Nor did military voters receive sufficient voting assistance as mandated by UOCAVA. Election after election, DOD’s Inspector General (IG) found significant flaws with DOD’s voting assistance program, also known as the Federal Voting Assistance Program (FVAP). In one 2004 report, the IG specifically found that FVAP’s voter assistance program failed to provide the consistent, focused attention needed to achieve its statutory mission. As the IG bluntly stated, “senior leadership can expect significant improvement only if a radically different approach is applied.” In subsequent elections, however, that different approach never materialized.

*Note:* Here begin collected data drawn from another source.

lemma pv_ports_eq (chapter : List String) (entities_set : List String) :
    extract_conns_with_entities chapter entities_set
      = extract_conns_with_entities_alt chapter entities_set := by
  simp only [extract_conns_with_entities, extract_conns_with_entities_alt]
  set paragraphs := PySem.List.slice chapter (some 1) none with hpar
  set F : String → List String := fun p => entities_set.filter (fun e =>
      PySem.Str.isIn (PySem.Str.lower ((PySem.Str.split₀ e).headD ""))
        (PySem.Str.lower p)) with hF
  set entities : List (List String × String) :=
      (paragraphs.map (fun p => (F p, p))).filter (fun pair => pair.1.length != 0) with hent
  -- A's fold is the pvBump1 fold over the directed pair stream pvQs entities
  have hA : entities.foldl (fun connections pair =>
      let entity : List String := PySem.Set.ofList pair.1
      if entity.length ≤ 1 then connections
      else
        (PySem.List.pyRange 0 (entity.length : Int) 1).foldl (fun connections ind =>
          (PySem.List.pyRange (ind + 1) (entity.length : Int) 1).foldl (fun connections other_ind =>
            let a := PySem.List.pyGetD entity ind ""
            let b := PySem.List.pyGetD entity other_ind ""
            pvBumpA (pvBumpA connections a b) b a) connections) connections)
      (PySem.Dict.empty : PySem.Dict String (PySem.Dict String Int))
      = (pvQs entities).foldl pvBump1 PySem.Dict.empty := by
    rw [pvQs, List.foldl_flatMap]
    congr 1
    funext c pair
    rw [List.foldl_flatMap]
    rw [PySem.List.dedup_eq_ofList]
    set ent : List String := PySem.Set.ofList pair.1 with hent'
    by_cases hlen : ent.length ≤ 1
    · rw [if_pos hlen, pvPairs_short ent hlen]
      rfl
    · rw [if_neg hlen,
        pv_hpairs ent (fun c p => pvBumpA (pvBumpA c p.1 p.2) p.2 p.1) c]
      apply PySem.List.foldl_congr_mem
      intro c p _
      simp only [List.foldl_cons, List.foldl_nil, pvBumpA_eq_bump1, Prod.swap]
  -- B's event list IS pvQs entities
  have hEv : (paragraphs.map (fun p => PySem.List.dedup (F p))).flatMap (fun ent =>
        (PySem.List.enumerate ent).flatMap (fun ia =>
          (PySem.List.slice ent (some (ia.1 + 1)) none).flatMap (fun b =>
            [(ia.2, b), (b, ia.2)])))
      = pvQs entities := by
    rw [pvQs, hent,
      pv_flatMap_filter _ _ _ (by
        intro x hx
        have hnil : x.1 = [] := by
          cases h1 : x.1 with
          | nil => rfl
          | cons y ys => rw [h1] at hx; simp at hx
        rw [hnil]
        rfl),
      List.flatMap_map, List.flatMap_map]
    apply List.flatMap_congr
    intro p _
    exact pv_entEv (PySem.List.dedup (F p))
  rw [hA, ← hEv]
  set events := (paragraphs.map (fun p => PySem.List.dedup (F p))).flatMap (fun ent =>
        (PySem.List.enumerate ent).flatMap (fun ia =>
          (PySem.List.slice ent (some (ia.1 + 1)) none).flatMap (fun b =>
            [(ia.2, b), (b, ia.2)]))) with hev
  -- B's assignment fold is the pvAssign1 fold over the counter's items
  have hBody : (fun (connections : PySem.Dict String (PySem.Dict String Int))
        (pr : String × String) =>
          let connections := connections.setdefault pr.1 PySem.Dict.empty
          connections.insert pr.1
            ((connections.getD pr.1 PySem.Dict.empty).insert pr.2
              ((PySem.List.count events (pr.1, pr.2) : Int))))
      = (fun c pr => pvAssign1 c (pr, (PySem.List.count events (pr.1, pr.2) : Int))) := by
    funext c pr
    exact pvAssign_eq_assign1 c (pr, (PySem.List.count events (pr.1, pr.2) : Int))
  have hFold : (PySem.List.dedup events).foldl
        (fun c pr => pvAssign1 c (pr, (PySem.List.count events (pr.1, pr.2) : Int)))
        (PySem.Dict.empty : PySem.Dict String (PySem.Dict String Int))
      = ((PySem.List.dedup events).map (fun pr : String × String =>
          (pr, (PySem.List.count events (pr.1, pr.2) : Int)))).foldl pvAssign1
        (PySem.Dict.empty : PySem.Dict String (PySem.Dict String Int)) :=
    (List.foldl_map).symm
  rw [hBody, hFold]
  have hMap : (PySem.List.dedup events).map (fun pr : String × String =>
        (pr, (PySem.List.count events (pr.1, pr.2) : Int)))
      = (PySem.Dict.counter events).items := by
    rw [PySem.Dict.items_counter, PySem.List.dedup_eq_ofList]
    apply List.map_congr_left
    intro k _
    rw [PySem.List.count_eq]
  rw [hMap]
  exact pv_main events

-- ===== VERDICT (by name: the statement is the Claim_ definition above) =====
theorem extract_conns_with_entities_spec : Claim_equal_extract_conns_with_entities := by
  intro chapter entities_set _ _
  unfold Spec_extract_conns_with_entities
  exact pv_ports_eq chapter entities_set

These failures were devastating to military voters. In 2006, for example, only 22 percent of nearly 2.6 million military voters voted in that election compared to 41 percent of the general voting-age population. Similarly, in 2008, only 30 percent of military voters cast a vote that counted, whereas 62 percent of the voting-age population voted in the same election. By 2009, it was clear to many that UOCAVA needed to be overhauled.
The MOVE Act
In 2009, Congress amended UOCAVA by passing the MOVE Act. The MOVE Act attempted to address every facet of military voting by clarifying and expanding the state and federal obligations under UOCAVA. At the state level, the MOVE Act required states to send absentee ballots to military voters at least 45 days before a federal election, except under certain limited circumstances. The act also required each state to provide at least one form of electronic delivery (e.g., e-mail, facsimile, or Web-based system) for sending blank absentee ballots and other election materials. Finally, it prohibited states from requiring a notary’s signature as part of the absentee voting process.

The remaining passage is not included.